Terraform and IAM RDS Authentication: the problems

In general, the idea with the Terraform described above seems to be working, but we manually created test_user and gave it permissions.

And here’s another drawback of the RDS and IAM database authentication scheme, because we still need to create a user in the database server.

And this leads to another problem: how to do this with Terraform?

I didn’t spend any more time on it, because it’s not really relevant to us as in my case, there will be only a few users, and they can be made manually, and it doesn’t block the current automation.

But over time, when the project grows, this issue will still have to be addressed.

So, what problems and solutions do we have?

Both solutions are working, and someday I may describe the implementation of one of them (most likely the second one, using Lambda or EKS Pod).

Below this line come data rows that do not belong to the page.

-- pv_equiv track=rewrite | github.com/kyuwon-shim-ARL/academic-investigator | src/academic_investigator/modes/conference.py | _classify_speaker_type
-- ===== SOURCE A (Python) =====
-- INDUSTRY_SUFFIXES = (
--     "\u321c",  # ㈜ (Parenthesized Hangul Stock -- Korean incorporated)
--     "Inc", "Corp", "Ltd", "GmbH", "Co.", "LLC", "Inc.", "Corp.", "Ltd.",
-- )
--
-- def _classify_speaker_type(
--     affiliation: str, speakers_summary: dict | None = None
-- ) -> str:
--     """Classify a speaker as academic, industry, or research_institute.
--
--     Uses speakers_summary for pre-classification if available, then
--     falls back to affiliation heuristics.
--     """
--     # Check speakers_summary first
--     if speakers_summary:
--         # Check industry list
--         for entry in speakers_summary.get("industry", []):
--             aff = entry.get("affiliation", "")
--             if aff and aff == affiliation:
--                 return "industry"
--         # Check research_institutes list
--         for entry in speakers_summary.get("research_institutes", []):
--             aff = entry.get("affiliation", "")
--             if aff and aff == affiliation:
--                 return "research_institute"
--         # Check academic list
--         for entry in speakers_summary.get("academic", []):
--             aff = entry.get("affiliation", "")
--             if aff and aff == affiliation:
--                 return "academic"
--
--     # Affiliation-based heuristics
--     if not affiliation:
--         return "academic"
--
--     # Check industry suffixes
--     for suffix in INDUSTRY_SUFFIXES:
--         if suffix in affiliation:
--             return "industry"
--
--     return "academic"
-- ===== SOURCE B (Python) =====
-- INDUSTRY_SUFFIXES = (
--     "\u321c",
--     "Inc", "Corp", "Ltd", "GmbH", "Co.", "LLC", "Inc.", "Corp.", "Ltd.",
-- )
--
-- def _classify_speaker_type(
--     affiliation: str, speakers_summary: dict | None = None
-- ) -> str:
--     """Classify a speaker via a single affiliation->type table, then heuristics."""
--     summary = speakers_summary or {}
--     # Build the table in reverse precedence order: industry overwrites on duplicates.
--     table = {}
--     for category, label in (
--         ("academic", "academic"),
--         ("research_institutes", "research_institute"),
--         ("industry", "industry"),
--     ):
--         for entry in summary.get(category, []):
--             aff = entry.get("affiliation", "")
--             if aff:
--                 table[aff] = label
--     if affiliation in table:
--         return table[affiliation]
--     if not affiliation:
--         return "academic"
--     if any(s in affiliation for s in INDUSTRY_SUFFIXES):
--         return "industry"
--     return "academic"
-- ===== Notes on version B (the rewrite author's own statement) =====
-- stated objective: simpler
-- what changed: Replaces A's three separate precedence-ordered scans over the summary lists by building one affiliation-to-type dict in reverse precedence order (academic, research_institutes, then industry so industry overwrites, skipping empty affiliations) followed by a single lookup; the suffix fallback becomes an any() over the suffix tuple.
import Mathlib
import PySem

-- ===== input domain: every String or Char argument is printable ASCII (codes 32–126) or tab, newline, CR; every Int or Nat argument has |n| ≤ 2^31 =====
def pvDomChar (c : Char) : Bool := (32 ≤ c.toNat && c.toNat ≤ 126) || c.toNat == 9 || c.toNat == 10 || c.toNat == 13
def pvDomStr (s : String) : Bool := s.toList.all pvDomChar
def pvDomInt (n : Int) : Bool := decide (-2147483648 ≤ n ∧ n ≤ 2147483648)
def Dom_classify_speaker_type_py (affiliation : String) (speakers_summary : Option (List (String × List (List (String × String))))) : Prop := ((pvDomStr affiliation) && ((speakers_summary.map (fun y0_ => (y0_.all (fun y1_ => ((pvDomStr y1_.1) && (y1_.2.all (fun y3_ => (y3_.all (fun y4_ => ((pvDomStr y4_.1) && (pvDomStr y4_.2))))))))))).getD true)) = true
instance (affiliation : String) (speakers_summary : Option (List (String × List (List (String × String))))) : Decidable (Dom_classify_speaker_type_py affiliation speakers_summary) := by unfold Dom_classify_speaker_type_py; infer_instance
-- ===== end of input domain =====

-- B replaces A's three precedence-ordered scans by one affiliation→type table built in
-- reverse precedence order (industry inserted last, overwriting) followed by a single lookup (objective: simpler).

-- ===== PORT A =====
def pvIndustrySuffixes : List String :=
  ["㈜", "Inc", "Corp", "Ltd", "GmbH", "Co.", "LLC", "Inc.", "Corp.", "Ltd."]

-- entry.get("affiliation", "")
def pvEntryAff (e : List (String × String)) : String :=
  (PySem.Dict.mk e).getD "affiliation" ""

-- A's 'for entry in …: if aff and aff == affiliation: return <label>' loop (returns whether it hits)
def pvScanA (affiliation : String) : List (List (String × String)) → Bool
  | [] => false
  | e :: rest =>
      let aff := pvEntryAff e
      if aff ≠ "" ∧ aff = affiliation then true else pvScanA affiliation rest

-- A's 'for suffix in INDUSTRY_SUFFIXES: if suffix in affiliation: return "industry"' loop
def pvSuffixScanA (affiliation : String) : List String → Bool
  | [] => false
  | s :: rest => if PySem.Str.isIn s affiliation then true else pvSuffixScanA affiliation rest

def classify_speaker_type_py (affiliation : String) (speakers_summary : Option (List (String × List (List (String × String))))) : String :=
  let pre : Option String :=
    match speakers_summary with
    | some d =>
        if d.isEmpty then none  -- 'if speakers_summary:' — empty dict is falsy
        else if pvScanA affiliation ((PySem.Dict.mk d).getD "industry" []) then some "industry"
        else if pvScanA affiliation ((PySem.Dict.mk d).getD "research_institutes" []) then some "research_institute"
        else if pvScanA affiliation ((PySem.Dict.mk d).getD "academic" []) then some "academic"
        else none
    | none => none
  match pre with
  | some r => r
  | none =>
      if affiliation = "" then "academic"
      else if pvSuffixScanA affiliation pvIndustrySuffixes then "industry"
      else "academic"

-- ===== PORT B =====
-- 'for entry in summary.get(cat, []): if aff: table[aff] = label'
def pvAddCat (table : PySem.Dict String String) (summary : List (String × List (List (String × String)))) (cat label : String) : PySem.Dict String String :=
  ((PySem.Dict.mk summary).getD cat []).foldl
    (fun t e =>
      let aff := pvEntryAff e
      if aff ≠ "" then t.insert aff label else t)
    table

def classify_speaker_type_py_alt (affiliation : String) (speakers_summary : Option (List (String × List (List (String × String))))) : String :=
  let summary := speakers_summary.getD []   -- speakers_summary or {}
  let table :=
    pvAddCat (pvAddCat (pvAddCat PySem.Dict.empty summary "academic" "academic")
        summary "research_institutes" "research_institute")
      summary "industry" "industry"
  match table.get? affiliation with
  | some r => r
  | none =>
      if affiliation = "" then "academic"
      else if pvIndustrySuffixes.any (fun s => PySem.Str.isIn s affiliation) then "industry"
      else "academic"

-- ===== PRECONDITION & SPEC =====
def Spec_classify_speaker_type_py (affiliation : String) (speakers_summary : Option (List (String × List (List (String × String))))) (out : String) : Prop := out = classify_speaker_type_py_alt affiliation speakers_summary
instance (affiliation : String) (speakers_summary : Option (List (String × List (List (String × String))))) (out : String) : Decidable (Spec_classify_speaker_type_py affiliation speakers_summary out) := by unfold Spec_classify_speaker_type_py; infer_instance

-- ===== CLAIM (what is proved, stated in full; the proofs are below) =====
def Claim_equal_classify_speaker_type_py : Prop := ∀ (affiliation : String) (speakers_summary : Option (List (String × List (List (String × String))))), Dom_classify_speaker_type_py affiliation speakers_summary → Spec_classify_speaker_type_py affiliation speakers_summary (classify_speaker_type_py affiliation speakers_summary)

-- ===== LEMMAS AND PROOFS =====

-- looking up k after one category's insert loop: some label iff A's scan hits that category, else the old table
theorem get?_catFold (k label : String) (entries : List (List (String × String))) (t : PySem.Dict String String) :
    (entries.foldl
        (fun t e =>
          let aff := pvEntryAff e
          if aff ≠ "" then t.insert aff label else t)
        t).get? k
      = if pvScanA k entries then some label else t.get? k := by
  induction entries generalizing t with
  | nil => simp [pvScanA]
  | cons e rest ih =>
      simp only [List.foldl_cons, pvScanA, ih]
      by_cases hrest : pvScanA k rest = true
      · simp [hrest]
      · simp only [Bool.not_eq_true] at hrest
        by_cases haff : pvEntryAff e = ""
        · simp [haff, hrest]
        · by_cases hk : pvEntryAff e = k
          · subst hk
            simp [haff, hrest, PySem.Dict.get?_insert_self]
          · have hne : ¬ (k = pvEntryAff e) := fun h => hk h.symm
            simp [haff, hk, hrest, hne, PySem.Dict.get?_insert]

theorem get?_pvAddCat (k : String) (table : PySem.Dict String String)
    (summary : List (String × List (List (String × String)))) (cat label : String) :
    (pvAddCat table summary cat label).get? k
      = if pvScanA k ((PySem.Dict.mk summary).getD cat []) then some label else table.get? k := by
  unfold pvAddCat
  exact get?_catFold k label _ table

theorem suffixScan_eq_any (affiliation : String) (l : List String) :
    pvSuffixScanA affiliation l = l.any (fun s => PySem.Str.isIn s affiliation) := by
  induction l with
  | nil => rfl
  | cons s rest ih =>
      simp only [pvSuffixScanA, List.any_cons, ← ih]
      by_cases h : PySem.Str.isIn s affiliation = true <;> simp_all

-- ===== VERDICT (by name: the statement is the Claim_ definition above) =====
theorem classify_speaker_type_py_spec : Claim_equal_classify_speaker_type_py := by
  intro affiliation ss _
  unfold Spec_classify_speaker_type_py classify_speaker_type_py classify_speaker_type_py_alt
  rw [suffixScan_eq_any]
  cases ss with
  | none =>
      simp only [Option.getD_none, get?_pvAddCat]
      simp [pvScanA, PySem.Dict.getD, PySem.Dict.get?, PySem.Dict.empty]
  | some d =>
      simp only [Option.getD_some, get?_pvAddCat, PySem.Dict.get?_empty]
      by_cases hd : d.isEmpty
      · have : d = [] := List.isEmpty_iff.mp hd
        subst this
        simp [pvScanA, PySem.Dict.getD, PySem.Dict.get?]
      · simp only [hd]
        split_ifs <;> simp_all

But currently, I don’t see any point in spending time on it.

Final conclusions

And the conclusions are actually a bit ambiguous.

The idea of RDS IAM database authentication looks very interesting, but the fact that the RDS token and the regular authentication token in the AWS API for IAM Roles are different entities makes it a bit difficult to implement. If you could connect to RDS just using ServiceAccount and IAM Role, it would be much easier to use.

In addition, for some reason, I expected that authorization would be done at the IAM level, i.e. that in the IAM Policy we could specify at least the databases to which we want to grant access. But it remains at the database server level.

The second problem is that we still have to create a user in an RDS instance, and set their permissions there, and that again creates additional difficulties in automation.

However, in general, RDS IAM database authentication fulfills its task – we really don’t need to create a Kubernetes Secret with a password for the database and mount it to the Kubernetes Pod, but rather we can connect a ServiceAccount to the Pod, and “pass the buck” to the developers, i.e., to perform the authentication it at the code’s level, not Kubernetes.